**Exercise:**
Only the lines from the start of the data through the one containing "-- stated objective: alternative" belong in your answer; return them exactly.

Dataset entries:
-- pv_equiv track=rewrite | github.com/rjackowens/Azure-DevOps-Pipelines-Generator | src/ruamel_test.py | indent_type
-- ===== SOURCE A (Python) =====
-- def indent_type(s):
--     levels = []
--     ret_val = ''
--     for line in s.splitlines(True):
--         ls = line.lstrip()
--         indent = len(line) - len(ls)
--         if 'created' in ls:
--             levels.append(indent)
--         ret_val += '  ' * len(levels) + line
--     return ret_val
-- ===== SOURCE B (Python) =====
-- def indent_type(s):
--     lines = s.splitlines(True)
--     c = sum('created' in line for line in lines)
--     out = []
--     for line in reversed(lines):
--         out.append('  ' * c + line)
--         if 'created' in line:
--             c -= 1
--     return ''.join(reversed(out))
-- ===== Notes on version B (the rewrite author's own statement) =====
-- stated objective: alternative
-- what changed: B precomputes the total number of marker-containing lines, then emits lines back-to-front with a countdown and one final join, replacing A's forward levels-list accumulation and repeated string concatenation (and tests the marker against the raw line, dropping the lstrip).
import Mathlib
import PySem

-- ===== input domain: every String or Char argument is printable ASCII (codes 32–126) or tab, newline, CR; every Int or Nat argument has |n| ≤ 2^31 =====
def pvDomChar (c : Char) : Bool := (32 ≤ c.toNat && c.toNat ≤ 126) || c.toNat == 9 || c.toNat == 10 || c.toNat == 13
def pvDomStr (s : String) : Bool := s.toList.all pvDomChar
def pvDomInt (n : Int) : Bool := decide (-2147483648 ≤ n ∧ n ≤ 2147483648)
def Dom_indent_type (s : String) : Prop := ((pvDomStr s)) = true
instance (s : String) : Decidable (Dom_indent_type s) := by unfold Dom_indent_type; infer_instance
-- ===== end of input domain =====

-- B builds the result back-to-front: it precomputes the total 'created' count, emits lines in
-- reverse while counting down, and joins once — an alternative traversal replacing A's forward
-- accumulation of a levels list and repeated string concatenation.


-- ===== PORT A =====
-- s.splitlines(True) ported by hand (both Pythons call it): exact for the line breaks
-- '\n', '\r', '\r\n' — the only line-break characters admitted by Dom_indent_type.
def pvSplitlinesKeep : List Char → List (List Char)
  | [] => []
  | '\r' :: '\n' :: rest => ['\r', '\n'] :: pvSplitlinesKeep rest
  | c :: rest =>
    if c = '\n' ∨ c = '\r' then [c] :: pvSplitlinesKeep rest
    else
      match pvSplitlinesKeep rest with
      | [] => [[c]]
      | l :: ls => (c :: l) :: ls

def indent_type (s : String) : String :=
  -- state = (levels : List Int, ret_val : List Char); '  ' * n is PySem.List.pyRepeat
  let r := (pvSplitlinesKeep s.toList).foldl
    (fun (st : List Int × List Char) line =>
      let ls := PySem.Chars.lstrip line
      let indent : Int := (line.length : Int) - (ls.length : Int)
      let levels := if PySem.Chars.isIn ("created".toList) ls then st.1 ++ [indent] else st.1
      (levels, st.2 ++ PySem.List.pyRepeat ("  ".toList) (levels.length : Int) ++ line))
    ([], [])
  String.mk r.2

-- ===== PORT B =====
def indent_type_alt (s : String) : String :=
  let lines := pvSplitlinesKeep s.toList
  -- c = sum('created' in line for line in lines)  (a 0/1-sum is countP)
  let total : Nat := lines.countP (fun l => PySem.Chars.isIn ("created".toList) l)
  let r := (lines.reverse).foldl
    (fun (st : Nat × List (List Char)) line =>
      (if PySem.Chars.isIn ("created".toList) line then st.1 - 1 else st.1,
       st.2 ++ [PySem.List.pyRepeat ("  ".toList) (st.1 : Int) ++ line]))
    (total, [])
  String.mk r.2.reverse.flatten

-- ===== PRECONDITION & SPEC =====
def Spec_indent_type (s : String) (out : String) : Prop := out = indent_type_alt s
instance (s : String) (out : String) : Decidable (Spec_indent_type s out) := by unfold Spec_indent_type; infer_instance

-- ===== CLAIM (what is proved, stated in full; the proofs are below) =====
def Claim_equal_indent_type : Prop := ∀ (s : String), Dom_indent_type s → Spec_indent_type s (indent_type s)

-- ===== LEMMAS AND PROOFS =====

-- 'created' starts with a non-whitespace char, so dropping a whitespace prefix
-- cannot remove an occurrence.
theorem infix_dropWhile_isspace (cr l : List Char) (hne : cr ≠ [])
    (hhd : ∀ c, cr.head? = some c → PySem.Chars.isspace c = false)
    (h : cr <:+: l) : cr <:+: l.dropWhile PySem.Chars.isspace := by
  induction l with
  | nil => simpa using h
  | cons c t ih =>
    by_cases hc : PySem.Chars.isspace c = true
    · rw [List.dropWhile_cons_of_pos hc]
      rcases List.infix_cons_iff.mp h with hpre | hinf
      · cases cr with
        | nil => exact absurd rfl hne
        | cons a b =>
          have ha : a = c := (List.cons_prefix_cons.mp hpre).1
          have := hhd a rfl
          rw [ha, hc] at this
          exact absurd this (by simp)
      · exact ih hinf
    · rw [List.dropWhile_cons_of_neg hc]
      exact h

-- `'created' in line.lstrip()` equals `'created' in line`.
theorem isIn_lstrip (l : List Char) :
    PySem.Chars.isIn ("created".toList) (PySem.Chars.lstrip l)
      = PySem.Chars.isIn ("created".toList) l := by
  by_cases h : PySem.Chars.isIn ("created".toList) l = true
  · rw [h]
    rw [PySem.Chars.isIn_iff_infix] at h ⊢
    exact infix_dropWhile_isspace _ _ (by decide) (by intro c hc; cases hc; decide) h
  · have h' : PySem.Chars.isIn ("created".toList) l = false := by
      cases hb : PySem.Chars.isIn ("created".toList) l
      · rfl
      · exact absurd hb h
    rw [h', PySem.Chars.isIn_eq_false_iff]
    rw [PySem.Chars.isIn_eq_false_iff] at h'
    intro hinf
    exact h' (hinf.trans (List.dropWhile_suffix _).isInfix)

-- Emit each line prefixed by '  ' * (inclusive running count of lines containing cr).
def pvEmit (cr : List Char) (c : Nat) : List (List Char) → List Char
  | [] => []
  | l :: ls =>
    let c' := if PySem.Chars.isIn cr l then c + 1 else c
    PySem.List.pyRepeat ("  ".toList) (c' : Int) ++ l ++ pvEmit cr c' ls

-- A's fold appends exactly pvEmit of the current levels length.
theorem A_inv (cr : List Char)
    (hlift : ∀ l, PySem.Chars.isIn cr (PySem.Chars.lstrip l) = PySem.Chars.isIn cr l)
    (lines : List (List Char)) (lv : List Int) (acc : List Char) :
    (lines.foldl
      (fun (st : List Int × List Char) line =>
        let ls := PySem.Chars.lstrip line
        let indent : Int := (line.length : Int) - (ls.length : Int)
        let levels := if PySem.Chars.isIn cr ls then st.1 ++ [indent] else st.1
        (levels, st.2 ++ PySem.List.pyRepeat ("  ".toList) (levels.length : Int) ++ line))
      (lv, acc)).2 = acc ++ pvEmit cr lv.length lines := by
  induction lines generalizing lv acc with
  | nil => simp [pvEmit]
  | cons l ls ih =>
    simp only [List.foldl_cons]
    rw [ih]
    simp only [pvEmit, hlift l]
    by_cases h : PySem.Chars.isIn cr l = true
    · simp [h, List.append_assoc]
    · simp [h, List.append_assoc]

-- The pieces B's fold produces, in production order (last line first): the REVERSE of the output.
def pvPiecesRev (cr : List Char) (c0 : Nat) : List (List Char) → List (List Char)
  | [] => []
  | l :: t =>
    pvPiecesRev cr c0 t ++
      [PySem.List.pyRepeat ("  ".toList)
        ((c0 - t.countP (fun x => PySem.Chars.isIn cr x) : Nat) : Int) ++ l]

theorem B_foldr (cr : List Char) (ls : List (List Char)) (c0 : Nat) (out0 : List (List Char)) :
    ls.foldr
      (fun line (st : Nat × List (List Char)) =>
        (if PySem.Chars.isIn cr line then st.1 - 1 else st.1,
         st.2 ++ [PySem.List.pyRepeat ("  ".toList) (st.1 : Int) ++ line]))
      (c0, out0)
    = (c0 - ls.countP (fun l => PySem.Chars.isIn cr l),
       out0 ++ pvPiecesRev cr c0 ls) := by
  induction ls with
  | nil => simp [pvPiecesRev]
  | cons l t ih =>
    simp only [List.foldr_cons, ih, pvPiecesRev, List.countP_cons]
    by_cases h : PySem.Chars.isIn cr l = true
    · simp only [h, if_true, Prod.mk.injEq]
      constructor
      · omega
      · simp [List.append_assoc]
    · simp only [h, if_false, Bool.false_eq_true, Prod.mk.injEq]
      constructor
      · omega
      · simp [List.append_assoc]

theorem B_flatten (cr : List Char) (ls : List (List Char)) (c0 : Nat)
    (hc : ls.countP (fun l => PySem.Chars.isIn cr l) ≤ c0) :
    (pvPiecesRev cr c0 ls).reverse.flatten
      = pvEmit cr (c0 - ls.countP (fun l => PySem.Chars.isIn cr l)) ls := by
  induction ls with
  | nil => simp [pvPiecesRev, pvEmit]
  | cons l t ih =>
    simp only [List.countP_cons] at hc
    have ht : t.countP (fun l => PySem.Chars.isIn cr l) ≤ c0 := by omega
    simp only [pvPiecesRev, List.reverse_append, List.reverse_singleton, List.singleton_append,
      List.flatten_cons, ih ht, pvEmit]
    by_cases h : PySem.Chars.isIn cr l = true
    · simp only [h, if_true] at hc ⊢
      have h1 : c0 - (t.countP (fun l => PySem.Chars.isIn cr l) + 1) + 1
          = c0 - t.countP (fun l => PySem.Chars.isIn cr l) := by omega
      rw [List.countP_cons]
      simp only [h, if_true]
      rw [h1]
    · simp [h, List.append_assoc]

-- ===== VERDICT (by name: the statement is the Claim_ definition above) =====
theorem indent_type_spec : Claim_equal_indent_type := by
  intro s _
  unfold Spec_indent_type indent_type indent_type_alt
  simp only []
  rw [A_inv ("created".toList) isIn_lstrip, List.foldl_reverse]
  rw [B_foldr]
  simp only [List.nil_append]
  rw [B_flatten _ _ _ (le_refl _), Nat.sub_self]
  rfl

**Answer to the exercise:**
-- pv_equiv track=rewrite | github.com/rjackowens/Azure-DevOps-Pipelines-Generator | src/ruamel_test.py | indent_type
-- ===== SOURCE A (Python) =====
-- def indent_type(s):
--     levels = []
--     ret_val = ''
--     for line in s.splitlines(True):
--         ls = line.lstrip()
--         indent = len(line) - len(ls)
--         if 'created' in ls:
--             levels.append(indent)
--         ret_val += '  ' * len(levels) + line
--     return ret_val
-- ===== SOURCE B (Python) =====
-- def indent_type(s):
--     lines = s.splitlines(True)
--     c = sum('created' in line for line in lines)
--     out = []
--     for line in reversed(lines):
--         out.append('  ' * c + line)
--         if 'created' in line:
--             c -= 1
--     return ''.join(reversed(out))
-- ===== Notes on version B (the rewrite author's own statement) =====
-- stated objective: alternative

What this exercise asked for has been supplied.